[Task brief] Please return the lines below verbatim, beginning at the one that has "-- the separator" and stopping after the one that has "let keywords := (PySem.Str.split?", and add no other lines.

:::::

-- pv_equiv track=rewrite | github.com/iamsriram2025/aiagents | simple-qa-agent/agent.py | is_coding_related
-- ===== SOURCE A (Python) =====
-- def is_coding_related(query):
--     """Determine if a query is related to coding/programming"""
--     # Keywords that suggest coding-related queries
--     coding_keywords = [
--         "code", "program", "function", "class", "method", "variable",
--         "algorithm", "data structure", "api", "framework", "library",
--         "debugging", "error", "exception", "syntax", "compiler",
--         "interpreter", "runtime", "development", "software", "git",
--         "html", "css", "javascript", "python", "java", "c++", "c#",
--         "ruby", "php", "sql", "database", "frontend", "backend",
--         "fullstack", "web", "mobile", "app", "development", "devops",
--         "cloud", "server", "client", "api", "rest", "json", "xml",
--         "http", "request", "response", "async", "promise", "callback",
--         "bug", "fix", "issue", "implement", "feature", "test", "unit test",
--         "integration test", "deployment", "build", "package", "module",
--         "import", "export", "dependency", "npm", "pip", "gem", "nuget",
--         "docker", "kubernetes", "container", "virtual machine", "vm",
--         "ide", "editor", "terminal", "command line", "shell", "bash",
--         "powershell", "script", "automation", "ci/cd", "continuous integration",
--         "version control", "repository", "commit", "merge", "pull request",
--         "branch", "checkout", "clone", "fork", "open source", "license",
--         "ownership",
--     ]
--
--     # Check if any coding keyword is in the query
--     query_lower = query.lower()
--     return any(keyword in query_lower for keyword in coding_keywords)
-- ===== SOURCE B (Python) =====
-- def is_coding_related(query):
--     """Determine if a query is related to coding/programming"""
--     # Keywords kept as one '|'-separated table, split once; then a single
--     # position-major sweep over the query: at each position, test whether
--     # some keyword starts there (instead of one substring search per keyword).
--     keywords = KEYWORD_TABLE.split("|")
--     query_lower = query.lower()
--     for i in range(len(query_lower)):
--         for keyword in keywords:
--             if query_lower.startswith(keyword, i):
--                 return True
--     return False
--
--
-- KEYWORD_TABLE = 'code|program|function|class|method|variable|algorithm|data structure|api|framework|library|debugging|error|exception|syntax|compiler|interpreter|runtime|development|software|git|html|css|javascript|python|java|c++|c#|ruby|php|sql|database|frontend|backend|fullstack|web|mobile|app|development|devops|cloud|server|client|api|rest|json|xml|http|request|response|async|promise|callback|bug|fix|issue|implement|feature|test|unit test|integration test|deployment|build|package|module|import|export|dependency|npm|pip|gem|nuget|docker|kubernetes|container|virtual machine|vm|ide|editor|terminal|command line|shell|bash|powershell|script|automation|ci/cd|continuous integration|version control|repository|commit|merge|pull request|branch|checkout|clone|fork|open source|license|ownership'
-- ===== Notes on version B (the rewrite author's own statement) =====
-- stated objective: alternative
-- what changed: Keywords are stored as one pipe-separated table split once, and the keyword-major loop (one substring search over the query per keyword) is replaced by a position-major single sweep over the query testing at each position whether any keyword starts there.
import Mathlib
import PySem

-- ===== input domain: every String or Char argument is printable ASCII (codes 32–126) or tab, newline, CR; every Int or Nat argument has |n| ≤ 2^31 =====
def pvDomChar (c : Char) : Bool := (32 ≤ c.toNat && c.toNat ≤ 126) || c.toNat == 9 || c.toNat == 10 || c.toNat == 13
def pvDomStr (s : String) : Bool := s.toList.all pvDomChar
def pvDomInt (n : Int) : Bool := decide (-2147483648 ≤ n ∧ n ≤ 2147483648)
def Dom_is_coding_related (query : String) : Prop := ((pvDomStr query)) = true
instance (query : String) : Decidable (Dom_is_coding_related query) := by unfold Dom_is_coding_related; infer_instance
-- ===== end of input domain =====

-- B stores the keywords as one '|'-separated table split once and replaces the
-- per-keyword substring search by one position-major sweep of the query
-- (alternative decomposition, same asymptotic cost).

-- ===== PORT A =====
-- the literal keyword list of the Python source
def codingKeywords : List String := [
    "code", "program", "function", "class", "method", "variable",
    "algorithm", "data structure", "api", "framework", "library", "debugging",
    "error", "exception", "syntax", "compiler", "interpreter", "runtime",
    "development", "software", "git", "html", "css", "javascript",
    "python", "java", "c++", "c#", "ruby", "php",
    "sql", "database", "frontend", "backend", "fullstack", "web",
    "mobile", "app", "development", "devops", "cloud", "server",
    "client", "api", "rest", "json", "xml", "http",
    "request", "response", "async", "promise", "callback", "bug",
    "fix", "issue", "implement", "feature", "test", "unit test",
    "integration test", "deployment", "build", "package", "module", "import",
    "export", "dependency", "npm", "pip", "gem", "nuget",
    "docker", "kubernetes", "container", "virtual machine", "vm", "ide",
    "editor", "terminal", "command line", "shell", "bash", "powershell",
    "script", "automation", "ci/cd", "continuous integration", "version control", "repository",
    "commit", "merge", "pull request", "branch", "checkout", "clone",
    "fork", "open source", "license", "ownership"]

def is_coding_related (query : String) : Bool :=
  let query_lower := PySem.Str.lower query
  codingKeywords.any (fun keyword => PySem.Str.isIn keyword query_lower)

-- ===== PORT B =====
-- KEYWORD_TABLE of Source B, one '|'-separated string
def keywordTable : String := "code|program|function|class|method|variable|algorithm|data structure|api|framework|library|debugging|error|exception|syntax|compiler|interpreter|runtime|development|software|git|html|css|javascript|python|java|c++|c#|ruby|php|sql|database|frontend|backend|fullstack|web|mobile|app|development|devops|cloud|server|client|api|rest|json|xml|http|request|response|async|promise|callback|bug|fix|issue|implement|feature|test|unit test|integration test|deployment|build|package|module|import|export|dependency|npm|pip|gem|nuget|docker|kubernetes|container|virtual machine|vm|ide|editor|terminal|command line|shell|bash|powershell|script|automation|ci/cd|continuous integration|version control|repository|commit|merge|pull request|branch|checkout|clone|fork|open source|license|ownership"

-- the separator is a nonempty string, so split? is always some (Python split never raises here).
-- query_lower.startswith(keyword, i) for 0 <= i is exactly: keyword is a prefix of
-- the character list dropped by i (ported by hand via Chars.startswith on the drop).
def is_coding_related_alt (query : String) : Bool :=
  let keywords := (PySem.Str.split? keywordTable "|").getD []
  let query_lower := PySem.Str.lower query
  (List.range query_lower.toList.length).any (fun i =>
    keywords.any (fun keyword =>
      PySem.Chars.startswith (query_lower.toList.drop i) keyword.toList))

-- ===== PRECONDITION & SPEC =====
def Spec_is_coding_related (query : String) (out : Bool) : Prop := out = is_coding_related_alt query
instance (query : String) (out : Bool) : Decidable (Spec_is_coding_related query out) := by unfold Spec_is_coding_related; infer_instance

-- ===== CLAIM (what is proved, stated in full; the proofs are below) =====
def Claim_equal_is_coding_related : Prop := ∀ (query : String), Dom_is_coding_related query → Spec_is_coding_related query (is_coding_related query)

-- ===== LEMMAS AND PROOFS =====

-- splitting B's keyword table yields exactly A's keyword list
set_option maxRecDepth 4096 in
set_option maxHeartbeats 2000000 in
theorem splitOn_keywordTable : (PySem.Str.split? keywordTable "|").getD [] = codingKeywords := by decide

-- every keyword is nonempty
theorem codingKeywords_ne_nil : ∀ k ∈ codingKeywords, k.toList ≠ [] := by decide

-- the two loop shapes agree on any character list
theorem any_isIn_eq_any_startswith (L : List Char) :
    (codingKeywords.any fun k => PySem.Chars.isIn k.toList L)
    = (List.range L.length).any (fun i =>
        codingKeywords.any fun k => PySem.Chars.startswith (L.drop i) k.toList) := by
  rw [Bool.eq_iff_iff]
  simp only [List.any_eq_true, PySem.Chars.startswith_iff, List.mem_range]
  constructor
  · rintro ⟨k, hk, hin⟩
    rw [← PySem.Chars.exists_prefix_drop_iff_isIn] at hin
    obtain ⟨j, hj⟩ := hin
    have hne : k.toList ≠ [] := codingKeywords_ne_nil k hk
    have hjlt : j < L.length := by
      by_contra h
      rw [List.drop_eq_nil_of_le (by omega)] at hj
      exact hne (List.prefix_nil.mp hj)
    exact ⟨j, hjlt, k, hk, hj⟩
  · rintro ⟨i, _, k, hk, hp⟩
    exact ⟨k, hk, (PySem.Chars.exists_prefix_drop_iff_isIn _ _).mp ⟨i, hp⟩⟩

-- ===== VERDICT (by name: the statement is the Claim_ definition above) =====
theorem is_coding_related_spec : Claim_equal_is_coding_related := by
  intro query _
  unfold Spec_is_coding_related is_coding_related is_coding_related_alt
  rw [splitOn_keywordTable]
  simp only [PySem.Str.isIn_eq]
  exact any_isIn_eq_any_startswith (PySem.Str.lower query).toList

:::::

[Completed exercise]
-- the separator is a nonempty string, so split? is always some (Python split never raises here).
-- query_lower.startswith(keyword, i) for 0 <= i is exactly: keyword is a prefix of
-- the character list dropped by i (ported by hand via Chars.startswith on the drop).
def is_coding_related_alt (query : String) : Bool :=
  let keywords := (PySem.Str.split? keywordTable "|").getD []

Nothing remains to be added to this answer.